- **AVAILABLE DATA**:
-- pv_equiv track=rewrite | github.com/hyeokjinson/algorithm | 히츠 코테.py | solve
-- ===== SOURCE A (Python) =====
-- def solve(s):
--     mod = 10 ** 9 + 7
--
--     s1 = s.count('1')
--
--     if s1 % 3:
--         return 0
--     s1 //= 3
--
--     if s1 == 0:
--         return (len(s) - 1) * (len(s) - 2) // 2 % mod
--
--     cnt = lt = rt = 0
--
--     for x in s:
--         if x == '1':
--             cnt += 1
--         if cnt == s1:
--             lt += 1
--         elif cnt == 2 * s1:
--             rt += 1
--     return lt * rt % mod
-- ===== SOURCE B (Python) =====
-- def solve(s):
--     mod = 10 ** 9 + 7
--     ones = [i for i, c in enumerate(s) if c == '1']
--     total = len(ones)
--     if total % 3:
--         return 0
--     k = total // 3
--     if k == 0:
--         return (len(s) - 1) * (len(s) - 2) // 2 % mod
--     return (ones[k] - ones[k - 1]) * (ones[2 * k] - ones[2 * k - 1]) % mod
-- ===== Notes on version B (the rewrite author's own statement) =====
-- stated objective: alternative
-- what changed: B builds the list of positions of the set bits once and reads the two boundary gaps ones[k]-ones[k-1] and ones[2k]-ones[2k-1] directly, instead of A's running lt/rt counters updated on every character.
import Mathlib
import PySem

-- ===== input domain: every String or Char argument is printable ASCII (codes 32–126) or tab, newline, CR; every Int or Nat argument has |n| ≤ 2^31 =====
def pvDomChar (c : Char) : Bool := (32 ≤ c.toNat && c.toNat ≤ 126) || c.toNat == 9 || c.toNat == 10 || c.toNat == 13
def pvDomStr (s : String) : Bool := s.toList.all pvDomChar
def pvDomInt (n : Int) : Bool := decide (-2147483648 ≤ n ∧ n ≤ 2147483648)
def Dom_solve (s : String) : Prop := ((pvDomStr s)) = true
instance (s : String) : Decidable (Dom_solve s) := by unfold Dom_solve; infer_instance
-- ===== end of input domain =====

-- B replaces A's running lt/rt counters by the two boundary gaps read off the list of
-- positions of the set bits: an alternative decomposition of the same computation.

-- ===== PORT A =====
def solve (s : String) : Int :=
  let md : Int := 10 ^ 9 + 7
  let s1 : Int := (PySem.Str.count s "1" : Int)
  if PySem.Int.mod s1 3 ≠ 0 then 0
  else
    let s1 := PySem.Int.floordiv s1 3
    if s1 = 0 then
      PySem.Int.mod (PySem.Int.floordiv ((PySem.Str.len s - 1) * (PySem.Str.len s - 2)) 2) md
    else
      let st := s.toList.foldl (fun (p : Int × Int × Int) x =>
        let cnt := if x = '1' then p.1 + 1 else p.1
        if cnt = s1 then (cnt, p.2.1 + 1, p.2.2)
        else if cnt = 2 * s1 then (cnt, p.2.1, p.2.2 + 1)
        else (cnt, p.2.1, p.2.2)) (0, 0, 0)
      PySem.Int.mod (st.2.1 * st.2.2) md

-- ===== PORT B =====
def solve_alt (s : String) : Int :=
  let md : Int := 10 ^ 9 + 7
  let ones : List Int := ((PySem.List.enumerate s.toList).filter (fun p => p.2 = '1')).map (·.1)
  let total : Int := (ones.length : Int)
  if PySem.Int.mod total 3 ≠ 0 then 0
  else
    let k := PySem.Int.floordiv total 3
    if k = 0 then
      PySem.Int.mod (PySem.Int.floordiv ((PySem.Str.len s - 1) * (PySem.Str.len s - 2)) 2) md
    else
      PySem.Int.mod ((PySem.List.pyGetD ones k 0 - PySem.List.pyGetD ones (k - 1) 0) *
        (PySem.List.pyGetD ones (2 * k) 0 - PySem.List.pyGetD ones (2 * k - 1) 0)) md

-- ===== PRECONDITION & SPEC =====
def Spec_solve (s : String) (out : Int) : Prop := out = solve_alt s
instance (s : String) (out : Int) : Decidable (Spec_solve s out) := by unfold Spec_solve; infer_instance

-- ===== CLAIM (what is proved, stated in full; the proofs are below) =====
def Claim_equal_solve : Prop := ∀ (s : String), Dom_solve s → Spec_solve s (solve s)

-- ===== LEMMAS AND PROOFS =====

def cntPref (t : Int) : List Char → Int → Int
  | [], _ => 0
  | x :: cs, c =>
    let c' := if x = '1' then c + 1 else c
    (if c' = t then 1 else 0) + cntPref t cs c'
def posOne : Nat → List Char → Int
  | 0, _ => 0
  | _, [] => 0
  | j + 1, x :: cs => if x = '1' then (if j = 0 then 0 else 1 + posOne j cs) else 1 + posOne (j + 1) cs

lemma cntPref_zero (t : Int) : ∀ (cs : List Char) (c : Int), t < c → cntPref t cs c = 0 := by
  intro cs
  induction cs with
  | nil => intro c _; rfl
  | cons x cs ih =>
    intro c hc
    by_cases hx : x = '1'
    · subst hx
      simp [cntPref, if_neg (by omega : ¬ (c + 1 = t)), ih _ (by omega : t < c + 1)]
    · simp [cntPref, hx, if_neg (by omega : ¬ (c = t)), ih _ hc]

lemma cntPref_self (t : Int) : ∀ (cs : List Char), 1 ≤ cs.count '1' →
    cntPref t cs t = posOne 1 cs := by
  intro cs
  induction cs with
  | nil => simp
  | cons x cs ih =>
    intro hc
    by_cases hx : x = '1'
    · subst hx
      simp [cntPref, posOne, cntPref_zero t cs (t + 1) (by omega)]
    · have hc' : 1 ≤ cs.count '1' := by simpa [List.count_cons, hx] using hc
      simp [cntPref, posOne, hx, ih hc']

lemma cntPref_gap (t : Int) : ∀ (cs : List Char) (e : Nat) (c : Int),
    e + 2 ≤ cs.count '1' → t = c + (e + 1) →
    cntPref t cs c = posOne (e + 2) cs - posOne (e + 1) cs := by
  intro cs
  induction cs with
  | nil => intro e c hcount _; simp at hcount
  | cons x cs ih =>
    intro e c hcount ht
    by_cases hx : x = '1'
    · subst hx
      have hcnt' : e + 1 ≤ cs.count '1' := by
        simp at hcount; omega
      cases e with
      | zero =>
        subst ht
        simp [cntPref, posOne, cntPref_self _ cs hcnt']
      | succ f =>
        subst ht
        have hih := ih f (c + 1) hcnt' (by push_cast; ring)
        simp only [cntPref, posOne, reduceIte]
        rw [if_neg (by push_cast; omega : ¬ ((c:Int) + 1 = c + (↑(f+1) + 1))), hih,
          if_neg (by omega : ¬ (f + 1 = 0))]
        push_cast
        omega
    · have hcnt' : e + 2 ≤ cs.count '1' := by
        simpa [List.count_cons, hx] using hcount
      have := ih e c hcnt' ht
      simp only [cntPref, posOne, if_neg hx]
      rw [if_neg (by omega : ¬ (c = t)), this]
      have h2 : posOne (e + 1 + 1) cs = posOne (e + 2) cs := rfl
      omega

lemma loopA (t : Int) (ht : 1 ≤ t) : ∀ (cs : List Char) (c lt rt : Int),
    cs.foldl (fun (p : Int × Int × Int) x =>
        let cnt := if x = '1' then p.1 + 1 else p.1
        if cnt = t then (cnt, p.2.1 + 1, p.2.2)
        else if cnt = 2 * t then (cnt, p.2.1, p.2.2 + 1)
        else (cnt, p.2.1, p.2.2)) (c, lt, rt)
      = (c + (cs.count '1' : Int), lt + cntPref t cs c, rt + cntPref (2 * t) cs c) := by
  intro cs
  induction cs with
  | nil => intro c lt rt; simp [cntPref]
  | cons x cs ih =>
    intro c lt rt
    by_cases hx : x = '1'
    · subst hx
      simp only [List.foldl_cons, cntPref, reduceIte]
      split_ifs with h1 h2 <;> rw [ih] <;>
        refine Prod.ext ?_ (Prod.ext ?_ ?_) <;> simp <;> omega
    · simp only [List.foldl_cons, cntPref, if_neg hx]
      split_ifs with h1 h2 <;> rw [ih] <;>
        refine Prod.ext ?_ (Prod.ext ?_ ?_) <;> simp [hx] <;> omega

def onesOf (cs : List Char) (st : Int) : List Int :=
  ((PySem.List.enumerate cs st).filter (fun p => p.2 = '1')).map (·.1)

lemma onesOf_cons (x : Char) (cs : List Char) (st : Int) :
    onesOf (x :: cs) st = if x = '1' then st :: onesOf cs (st + 1) else onesOf cs (st + 1) := by
  by_cases hx : x = '1' <;> simp [onesOf, PySem.List.enumerate_cons, hx]

lemma length_onesOf : ∀ (cs : List Char) (st : Int), (onesOf cs st).length = cs.count '1' := by
  intro cs
  induction cs with
  | nil => intro st; rfl
  | cons x cs ih =>
    intro st
    rw [onesOf_cons]
    by_cases hx : x = '1' <;> simp [hx, ih]

lemma onesOf_getD : ∀ (cs : List Char) (st : Int) (j : Nat), j + 1 ≤ cs.count '1' →
    (onesOf cs st).getD j 0 = st + posOne (j + 1) cs := by
  intro cs
  induction cs with
  | nil => intro st j h; simp at h
  | cons x cs ih =>
    intro st j h
    rw [onesOf_cons]
    by_cases hx : x = '1'
    · subst hx
      cases j with
      | zero => simp [posOne]
      | succ i =>
        have h' : i + 1 ≤ cs.count '1' := by simp at h; omega
        simp only [reduceIte, List.getD_cons_succ, posOne]
        rw [ih _ i h', if_neg (by omega : ¬ (i + 1 = 0))]
        ring
    · have h' : j + 1 ≤ cs.count '1' := by simpa [List.count_cons, hx] using h
      simp only [if_neg hx, posOne]
      rw [ih _ j h']
      ring

lemma go_count : ∀ (l : List Char) (fuel acc : Nat), l.length ≤ fuel →
    PySem.Chars.count.go ['1'] fuel l acc = acc + l.count '1' := by
  intro l
  induction l with
  | nil => intro fuel acc _; cases fuel <;> simp [PySem.Chars.count.go]
  | cons x t ih =>
    intro fuel acc h
    cases fuel with
    | zero => simp at h
    | succ f =>
      have ht : t.length ≤ f := by simpa using h
      by_cases hx : x = '1'
      · subst hx
        simp [PySem.Chars.count.go, List.isPrefixOf, ih f (acc + 1) ht]
        omega
      · have hx' : ¬ '1' = x := fun e => hx e.symm
        simp [PySem.Chars.count.go, List.isPrefixOf, hx', ih f acc ht, hx]

lemma str_count_one (s : String) : PySem.Str.count s "1" = s.toList.count '1' := by
  have h := go_count s.toList s.toList.length 0 le_rfl
  rw [PySem.Str.count_eq]
  show PySem.Chars.count s.toList ['1'] = _
  simpa [PySem.Chars.count] using h


theorem solve_spec : Claim_equal_solve := by
  intro s _
  unfold Spec_solve solve solve_alt
  have hones : ((PySem.List.enumerate s.toList).filter (fun p => p.2 = '1')).map (·.1)
      = onesOf s.toList 0 := rfl
  simp only [str_count_one, hones, length_onesOf]
  by_cases h3 : PySem.Int.mod ((s.toList.count '1' : Nat) : Int) 3 ≠ 0
  · rw [if_pos h3, if_pos h3]
  · rw [if_neg h3, if_neg h3]
    have hdvd : (3 : Int) ∣ ((s.toList.count '1' : Nat) : Int) := by
      rcases PySem.Int.mod_eq_zero_iff_dvd ((s.toList.count '1' : Nat) : Int) 3 |>.mp
        (by omega) with ⟨q, hq⟩
      exact ⟨q, hq⟩
    have hdvdN : 3 ∣ s.toList.count '1' := by exact_mod_cast hdvd
    have hfd : PySem.Int.floordiv ((s.toList.count '1' : Nat) : Int) 3
        = ((s.toList.count '1' / 3 : Nat) : Int) := by
      rw [PySem.Int.floordiv_eq_iff_of_pos (by norm_num : (0:Int) < 3)]
      constructor <;> push_cast <;> omega
    rw [hfd]
    by_cases hk : ((s.toList.count '1' / 3 : Nat) : Int) = 0
    · rw [if_pos hk, if_pos hk]
    · rw [if_neg hk, if_neg hk]
      set kN : Nat := s.toList.count '1' / 3 with hkN
      have hk1 : 1 ≤ kN := by omega
      have hc1 : s.toList.count '1' = 3 * kN := by omega
      rw [loopA ((kN : Nat) : Int) (by exact_mod_cast hk1) s.toList 0 0 0]
      have hlt := cntPref_gap ((kN : Nat) : Int) s.toList (kN - 1) 0
        (by omega) (by omega)
      have hrt := cntPref_gap (2 * ((kN : Nat) : Int)) s.toList (2 * kN - 1) 0
        (by omega) (by omega)
      have e1 : kN - 1 + 2 = kN + 1 := by omega
      have e2 : kN - 1 + 1 = kN := by omega
      have e3 : 2 * kN - 1 + 2 = 2 * kN + 1 := by omega
      have e4 : 2 * kN - 1 + 1 = 2 * kN := by omega
      rw [e1, e2] at hlt
      rw [e3, e4] at hrt
      -- B's four indices
      have i1 : (PySem.List.pyGetD (onesOf s.toList 0) ((kN : Nat) : Int) 0)
          = 0 + posOne (kN + 1) s.toList := by
        rw [PySem.List.pyGetD_natCast]
        exact onesOf_getD s.toList 0 kN (by omega)
      have i2 : (PySem.List.pyGetD (onesOf s.toList 0) (((kN : Nat) : Int) - 1) 0)
          = 0 + posOne kN s.toList := by
        rw [(by omega : ((kN : Nat) : Int) - 1 = ((kN - 1 : Nat) : Int)),
          PySem.List.pyGetD_natCast]
        rw [onesOf_getD s.toList 0 (kN - 1) (by omega), e2]
      have i3 : (PySem.List.pyGetD (onesOf s.toList 0) (2 * ((kN : Nat) : Int)) 0)
          = 0 + posOne (2 * kN + 1) s.toList := by
        rw [(by push_cast; omega : 2 * ((kN : Nat) : Int) = ((2 * kN : Nat) : Int)),
          PySem.List.pyGetD_natCast]
        exact onesOf_getD s.toList 0 (2 * kN) (by omega)
      have i4 : (PySem.List.pyGetD (onesOf s.toList 0) (2 * ((kN : Nat) : Int) - 1) 0)
          = 0 + posOne (2 * kN) s.toList := by
        rw [(by omega : 2 * ((kN : Nat) : Int) - 1 = ((2 * kN - 1 : Nat) : Int)),
          PySem.List.pyGetD_natCast]
        rw [onesOf_getD s.toList 0 (2 * kN - 1) (by omega), e4]
      rw [i1, i2, i3, i4]
      simp [hlt, hrt]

- **AIM OF THE TASK**: Each line with the word "running" in the records above belongs in the result; copy all of them.

- **OUTPUT BELOW**:
-- what changed: B builds the list of positions of the set bits once and reads the two boundary gaps ones[k]-ones[k-1] and ones[2k]-ones[2k-1] directly, instead of A's running lt/rt counters updated on every character.
-- B replaces A's running lt/rt counters by the two boundary gaps read off the list of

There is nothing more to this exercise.